The round left the barrel at immense speed and with a tremendous roar, tearing through one of the girls, ripping a gaping hole in her chest and then continuing on to impact on that queer polyhedron. Robert didn’t have time to see what damage his attack had inflicted; one of the three remaining harpy-like children careened into him and knocked him to the ground. Out of the corner of his eye he saw the other two girls impact on Megan. He rolled with the hit and let the girl’s momentum carry her away from him. She hit the ground and in an instant was on her feet and springing back at Peaslee’s head. As she flew through the air, Robert swung the gun butt and smashed her across the face. The girl’s jaw shattered and she crumpled to the ground, unconscious.
He turned and ran toward Megan, intent on engaging her attackers, but that was not a necessity. Megan had gathered both girls, one under each arm, and with opposite hands let loose with her pearl-handled revolvers. The bodies kicked, then shuddered and joined their sister on the ground at the summit of Sentinel Hill. All four of the furies were on the ground, with blood and gore staining the earth itself. It made Robert sick to look at what he had been forced to do, but he had done it, the guns had done their duty, and the bodies never stood up again.
&
nbsp; But the glowing thing that they had summoned was still there, and so was the child that Megan thought of as the Whateley girl. She had taken cover behind the altar and was now clambering up it toward the hole that held an image of a place far distant from where they stood now. That image was rolling now, destabilizing. The girl-thing roared again and dove toward it. In that weird, unearthly light, the girl ceased to be human. There was something else, a kind of shadow that replaced the girl; it was a titanic thing, cyclopean, and entirely unearthly in its appearance. It was as that wild-eyed man had said, like a bunch of worms all squirming together with eyes and mouths everywhere.
Megan was firing her guns, but to no avail—the monstrous child impacted on the polyhedron and the two seemed to meld into each other. The monster stretched and squeezed, shrank and compressed in a thousand different directions.

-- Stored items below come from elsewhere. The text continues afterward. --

-- pv_equiv track=rewrite | github.com/innovingDevops/addons_custom_sp | l10n_syscoa_payroll/report/amount_to_text_fr.py | _convert_nn_fr
-- ===== SOURCE A (Python) =====
-- to_19_fr = ( 'zéro',  'un',   'deux',  'trois', 'quatre',   'cinq',   'six',
--           'sept', 'huit', 'neuf', 'dix',   'onze', 'douze', 'treize',
--           'quatorze', 'quinze', 'seize', 'dix-sept', 'dix-huit', 'dix-neuf' )
--
-- tens_fr  = ( 'vingt', 'trente', 'quarante', 'Cinquante', 'Soixante', 'Soixante-dix', 'Quatre-vingts', 'Quatre-vingt Dix')
--
-- def _convert_nn_fr(val):
-- 	if val < 20:
-- 		return to_19_fr[val]
-- 	elif val // 10 == 7 and val % 10 < 7:
-- 		(mod, rem) = (val % 20, val // 10)
-- 		word = tens_fr[rem-3] + '-' + to_19_fr[mod]
-- 		return word
-- 	elif val // 10 == 9 and val % 10 < 7:
-- 		(mod, rem) = (val % 20, val // 10)
-- 		word = tens_fr[rem-3] + '-' + to_19_fr[mod]
-- 		return word
-- 	else:
-- 		for (dcap, dval) in ((k, 20 + (10 * v)) for (v, k) in enumerate(tens_fr)):
-- 			if dval + 10 > val:
-- 				if val % 10:
-- 					return dcap + '-' + to_19_fr[val % 10]
-- 				return dcap
-- ===== SOURCE B (Python) =====
-- to_19_fr = ( 'zéro',  'un',   'deux',  'trois', 'quatre',   'cinq',   'six',
--           'sept', 'huit', 'neuf', 'dix',   'onze', 'douze', 'treize',
--           'quatorze', 'quinze', 'seize', 'dix-sept', 'dix-huit', 'dix-neuf' )
--
-- tens_fr  = ( 'vingt', 'trente', 'quarante', 'Cinquante', 'Soixante', 'Soixante-dix', 'Quatre-vingts', 'Quatre-vingt Dix')
--
-- def _convert_nn_fr(val):
-- 	if val < 20:
-- 		return to_19_fr[val]
-- 	units = val % 10
-- 	decade = val // 10
-- 	if decade in (7, 9) and units < 7:
-- 		return tens_fr[decade - 3] + '-' + to_19_fr[val % 20]
-- 	base = tens_fr[decade - 2]
-- 	return base + '-' + to_19_fr[units] if units else base
-- ===== Notes on version B (the rewrite author's own statement) =====
-- stated objective: simpler
-- what changed: B replaces A's special-case cascade plus linear scan over the tens tuple with closed-form index arithmetic (units=val%10, decade=val//10, direct tuple indexing).
-- outside the precondition, e.g. on _convert_nn_fr(100): A returns None, B raises IndexError; on _convert_nn_fr(-21): A raises IndexError, B raises IndexError
import Mathlib
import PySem

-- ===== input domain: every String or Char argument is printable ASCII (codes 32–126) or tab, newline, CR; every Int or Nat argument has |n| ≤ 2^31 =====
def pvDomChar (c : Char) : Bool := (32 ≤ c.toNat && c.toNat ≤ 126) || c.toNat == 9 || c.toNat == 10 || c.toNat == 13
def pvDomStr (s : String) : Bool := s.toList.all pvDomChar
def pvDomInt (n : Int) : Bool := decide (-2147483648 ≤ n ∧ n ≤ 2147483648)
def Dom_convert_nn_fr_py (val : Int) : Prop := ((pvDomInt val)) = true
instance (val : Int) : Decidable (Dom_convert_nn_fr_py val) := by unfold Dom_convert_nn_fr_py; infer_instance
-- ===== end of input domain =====

-- ===== PORT A =====
-- B changes: closed-form index arithmetic instead of A's branch cascade + linear scan (objective: simpler).
-- Pre_ restricts to -20 ≤ val ≤ 99: for val ≥ 100 A falls through its loop and returns None
-- (no value of type str), and for val ≤ -21 A raises IndexError.
def pvTo19 : List String :=
  ["zéro", "un", "deux", "trois", "quatre", "cinq", "six",
   "sept", "huit", "neuf", "dix", "onze", "douze", "treize",
   "quatorze", "quinze", "seize", "dix-sept", "dix-huit", "dix-neuf"]

def pvTens : List String :=
  ["vingt", "trente", "quarante", "Cinquante", "Soixante", "Soixante-dix",
   "Quatre-vingts", "Quatre-vingt Dix"]

-- A's final for-loop over enumerate(tens_fr); "" stands for the fall-through None (outside Pre_)
def pvLoopA (val : Int) : List (Int × String) → String
  | [] => ""
  | (v, dcap) :: rest =>
    if (20 + 10 * v) + 10 > val then
      if PySem.Int.mod val 10 ≠ 0 then
        dcap ++ "-" ++ (PySem.List.pyGet? pvTo19 (PySem.Int.mod val 10)).getD ""
      else dcap
    else pvLoopA val rest

def convert_nn_fr_py (val : Int) : String :=
  if val < 20 then (PySem.List.pyGet? pvTo19 val).getD ""
  else if PySem.Int.floordiv val 10 = 7 ∧ PySem.Int.mod val 10 < 7 then
    (PySem.List.pyGet? pvTens (PySem.Int.floordiv val 10 - 3)).getD "" ++ "-" ++
      (PySem.List.pyGet? pvTo19 (PySem.Int.mod val 20)).getD ""
  else if PySem.Int.floordiv val 10 = 9 ∧ PySem.Int.mod val 10 < 7 then
    (PySem.List.pyGet? pvTens (PySem.Int.floordiv val 10 - 3)).getD "" ++ "-" ++
      (PySem.List.pyGet? pvTo19 (PySem.Int.mod val 20)).getD ""
  else pvLoopA val (PySem.List.enumerate pvTens)

-- ===== PORT B =====
def convert_nn_fr_py_alt (val : Int) : String :=
  if val < 20 then (PySem.List.pyGet? pvTo19 val).getD ""
  else
    let units := PySem.Int.mod val 10
    let decade := PySem.Int.floordiv val 10
    if (decade = 7 ∨ decade = 9) ∧ units < 7 then
      (PySem.List.pyGet? pvTens (decade - 3)).getD "" ++ "-" ++
        (PySem.List.pyGet? pvTo19 (PySem.Int.mod val 20)).getD ""
    else
      let base := (PySem.List.pyGet? pvTens (decade - 2)).getD ""
      if units ≠ 0 then base ++ "-" ++ (PySem.List.pyGet? pvTo19 units).getD "" else base

-- ===== PRECONDITION & SPEC =====
-- Pre_ excludes val ≥ 100 (A returns None, not a str) and val ≤ -21 (A raises IndexError).
def Pre_convert_nn_fr_py (val : Int) : Prop := -20 ≤ val ∧ val ≤ 99
instance (val : Int) : Decidable (Pre_convert_nn_fr_py val) := by unfold Pre_convert_nn_fr_py; infer_instance
def pvWitness_convert_nn_fr_py : Int := (77)
def Spec_convert_nn_fr_py (val : Int) (out : String) : Prop := out = convert_nn_fr_py_alt val
instance (val : Int) (out : String) : Decidable (Spec_convert_nn_fr_py val out) := by unfold Spec_convert_nn_fr_py; infer_instance

-- ===== CLAIM (what is proved, stated in full; the proofs are below) =====
def Claim_equal_convert_nn_fr_py : Prop := ∀ (val : Int), Dom_convert_nn_fr_py val → Pre_convert_nn_fr_py val → Spec_convert_nn_fr_py val (convert_nn_fr_py val)

-- ===== LEMMAS AND PROOFS =====

-- ===== VERDICT =====
theorem convert_nn_fr_py_spec : Claim_equal_convert_nn_fr_py := by
  intro val _ hpre
  obtain ⟨h1, h2⟩ := hpre
  unfold Spec_convert_nn_fr_py
  interval_cases val <;> rfl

There was a burst of light, like a thousand snowflakes exploding. The conglomeration of shapes and light was bucking wildly, like a child’s top as it neared the end of its spin. Then, just like that, the monster was gone, and the whole thing collapsed in on itself.
Megan grabbed Robert, wrenching him off the ground, and threw him down the slope, diving after him. They hit the gravel path hard, but rolled with it, sliding about ten feet down from the crest. Robert tried to stand, but Megan grabbed him and pulled him back down.
There was a flash of light; they say even people in Aylesbury could see it, for it lit up the whole of the Dunwich valley. It was a queer light which cast white shadows and turned everything black, but only for a moment. Then there was an explosion—not an explosion: an implosion. Leaves, dirt, and loose gravel whipped up the side of the hill, forming great trails of debris as the whirligig presumably collapsed. The two investigators lay there for a moment, catching their breath and tending to minor wounds and detritus that had gotten caught in their clothes and hair.